The campaigners know the asbestos industry will fight back. And corporate spying is just one of the tools in its locker. Research by Hazards has revealed the existence of a cabal of UK-based scientists who are among the asbestos industry’s favourite hired guns, churning out junk science in defence of their wares (Hazards 133).

In recent months they have cropped up in defence of the talc industry, which has been ordered by the courts to make multibillion dollar settlements after its asbestos contaminated product was found to have caused deadly cancers.

 




Healthy profits at a deadly cost

K2’s clients, which the global surveillance firm had tried strenuously to conceal, were revealed on the instruction of the high court to be Wetherby Select Ltd, a holding company in the British Virgin Islands; and Kazakh asbestos and employers’ lobbyist Nurlan Omarov. Also named as a client was Daniel Kunin (right), a US national and deal fixer whose mother, Madeleine, has served as a US ambassador and Vermont state governor.

The clients were politically-well connected and had access to what it became clear was a substantial war chest. But there was scope for a handsome return on a contract believed to be worth in excess of £1m to K2.  Even today, asbestos remains a business worth hundreds of millions each year, with potential to grow. By the end of 2018 barely a quarter of countries, 66 in total, had introduced comprehensive asbestos bans.

A richly-resourced public relations campaign has seen asbestos industry lobbyists court governments and new or expanded markets in India, Pakistan, Sri Lanka, Vietnam, Thailand and elsewhere, with some success.

Asbestos spy Robert Moore also targeted top people at the UN’s World Health Organisation (WHO) and its International Agency for Research on Cancer (IARC). WHO has maintained – contrary to frequent claims from asbestos lobbyists, who claim its expensively concocted asbestos ‘safety in use’ approach is supported by the agency – for over a decade that the only sure way to end the asbestos disease pandemic is to stop its use entirely.

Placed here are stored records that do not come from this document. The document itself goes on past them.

-- ===== VERDICT (by name: the statement is the Claim_ definition above) =====
theorem statement_end_spec : Claim_equal_statement_end := by
  intro text start _ hpre
  unfold Spec_statement_end statement_end statement_end_alt
  have hs : start = ((start.toNat : Nat) : Int) := by
    unfold Pre_statement_end at hpre; omega
  rw [hs]
  exact pvOut_eq text.toList (text.toList.length + 2) (text.toList.length + 2) start.toNat
    (by omega) (by omega)
-- pv_equiv track=rewrite | github.com/pypi-data/pypi-mirror-399 | packages/connections-tui/connections_tui-0.1.0rc6-py3-none-any.whl/connections_tui/__init__.py | calculate_board_cols
-- ===== SOURCE A (Python) =====
-- from typing import List, Set, Tuple
--
-- def calculate_board_cols(
--     remaining_words: List[str], width: int
-- ) -> Tuple[int, str, int]:
--     """Calculate the best column count, spacing, and tile width for the given terminal width."""
--     if not remaining_words:
--         return 4, " ", 12
--
--     max_word_len = max([len(w) for w in remaining_words], default=0)
--     tile_w = max(12, max_word_len + 4)  # min 12, or word + padding
--
--     if (4 * tile_w + 3) <= width:
--         return 4, " ", tile_w
--     if (4 * tile_w) <= width:
--         return 4, "", tile_w
--     if (3 * tile_w + 2) <= width:
--         return 3, " ", tile_w
--     if (3 * tile_w) <= width:
--         return 3, "", tile_w
--     if (2 * tile_w + 1) <= width:
--         return 2, " ", tile_w
--     if (2 * tile_w) <= width:
--         return 2, "", tile_w
--     return 1, "", tile_w
-- ===== SOURCE B (Python) =====
-- def calculate_board_cols(remaining_words, width):
--     if not remaining_words:
--         return 4, " ", 12
--     tile_w = max(12, max(map(len, remaining_words)) + 4)
--     cols = min(4, max(1, width // tile_w))
--     spacing = " " if cols > 1 and cols * tile_w + (cols - 1) <= width else ""
--     return cols, spacing, tile_w
-- ===== Notes on version B (the rewrite author's own statement) =====
-- stated objective: simpler
-- what changed: Replaces the six-branch comparison chain with a closed-form computation: cols is width // tile_w clamped to [1,4], and the spacing flag is one arithmetic test at that cols.
import Mathlib
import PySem

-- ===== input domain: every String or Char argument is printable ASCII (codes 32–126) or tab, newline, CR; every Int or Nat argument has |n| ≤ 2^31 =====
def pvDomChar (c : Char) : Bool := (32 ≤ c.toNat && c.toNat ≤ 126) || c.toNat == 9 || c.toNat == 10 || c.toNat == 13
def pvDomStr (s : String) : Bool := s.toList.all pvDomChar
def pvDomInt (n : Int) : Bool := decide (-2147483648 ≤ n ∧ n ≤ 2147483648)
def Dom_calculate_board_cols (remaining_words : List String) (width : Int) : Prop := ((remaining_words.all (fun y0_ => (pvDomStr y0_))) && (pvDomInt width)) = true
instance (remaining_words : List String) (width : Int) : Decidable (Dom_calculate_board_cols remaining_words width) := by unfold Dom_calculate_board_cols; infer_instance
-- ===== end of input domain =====

-- B replaces A's six-branch comparison chain with a closed-form computation:
-- cols = width // tile_w clamped to [1,4], spacing decided by one test (objective: simpler).


-- ===== PORT A =====
def calculate_board_cols (remaining_words : List String) (width : Int) : Int × String × Int :=
  if remaining_words = [] then (4, " ", 12)
  else
    let max_word_len := PySem.List.maxD (remaining_words.map (fun w => PySem.Str.len w)) (fun x => x) 0
    let tile_w := max 12 (max_word_len + 4)
    if 4 * tile_w + 3 ≤ width then (4, " ", tile_w)
    else if 4 * tile_w ≤ width then (4, "", tile_w)
    else if 3 * tile_w + 2 ≤ width then (3, " ", tile_w)
    else if 3 * tile_w ≤ width then (3, "", tile_w)
    else if 2 * tile_w + 1 ≤ width then (2, " ", tile_w)
    else if 2 * tile_w ≤ width then (2, "", tile_w)
    else (1, "", tile_w)

-- ===== PORT B =====
def calculate_board_cols_alt (remaining_words : List String) (width : Int) : Int × String × Int :=
  if remaining_words = [] then (4, " ", 12)
  else
    let tile_w := max 12 (PySem.List.maxD (remaining_words.map (fun w => PySem.Str.len w)) (fun x => x) 0 + 4)
    let cols := min 4 (max 1 (PySem.Int.floordiv width tile_w))
    let spacing := if cols > 1 ∧ cols * tile_w + (cols - 1) ≤ width then " " else ""
    (cols, spacing, tile_w)

-- ===== PRECONDITION & SPEC =====
def Spec_calculate_board_cols (remaining_words : List String) (width : Int) (out : Int × String × Int) : Prop := out = calculate_board_cols_alt remaining_words width
instance (remaining_words : List String) (width : Int) (out : Int × String × Int) : Decidable (Spec_calculate_board_cols remaining_words width out) := by unfold Spec_calculate_board_cols; infer_instance

-- ===== CLAIM =====
def Claim_equal_calculate_board_cols : Prop := ∀ (remaining_words : List String) (width : Int), Dom_calculate_board_cols remaining_words width → Spec_calculate_board_cols remaining_words width (calculate_board_cols remaining_words width)

-- ===== LEMMAS AND PROOFS =====

-- ===== VERDICT =====
theorem calculate_board_cols_spec : Claim_equal_calculate_board_cols := by
  intro ws w _
  unfold Spec_calculate_board_cols calculate_board_cols calculate_board_cols_alt
  by_cases h : ws = []
  · simp [h]
  · simp only [h, if_false]
    set t := max 12 (PySem.List.maxD (ws.map (fun w => PySem.Str.len w)) (fun x => x) 0 + 4) with ht
    have htpos : (0:Int) < t := lt_of_lt_of_le (by norm_num) (le_max_left _ _)
    set q := PySem.Int.floordiv w t with hq
    have h4 : 4 ≤ q ↔ 4 * t ≤ w := PySem.Int.le_floordiv_iff_mul_le htpos
    have h3 : 3 ≤ q ↔ 3 * t ≤ w := PySem.Int.le_floordiv_iff_mul_le htpos
    have h2 : 2 ≤ q ↔ 2 * t ≤ w := PySem.Int.le_floordiv_iff_mul_le htpos
    have h1 : 1 ≤ q ↔ t ≤ w := by simpa using PySem.Int.le_floordiv_iff_mul_le (q := 1) (a := w) htpos
    have hd : min 4 (max 1 q) = 1 ∨ min 4 (max 1 q) = 2 ∨ min 4 (max 1 q) = 3 ∨ min 4 (max 1 q) = 4 := by omega
    rcases hd with hd | hd | hd | hd <;>
      rw [hd] <;> split_ifs <;> first | rfl | (exfalso; omega)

And K2 client Nurlan Omarov, has been a visible lobbyist on the international stage for many years. The Kazakh industry lobbyist and representative of the massive Kostanai asbestos mine (above) has been a repeat member of industry delegations that campaigned successfully to keep chrysotile off the UN’s Rotterdam Convention list of the extremely hazardous substances that require a ‘prior informed consent’ process prior to export.

But someone has to pay the price. Latest statistics suggest that global asbestos mortality could now exceed 300,000 deaths each year. These aren’t ‘good’ deaths. Asbestos deaths are frequently slow and cruel, bodies wracked with pain, choked and suffocated.  They are the true cost of asbestos.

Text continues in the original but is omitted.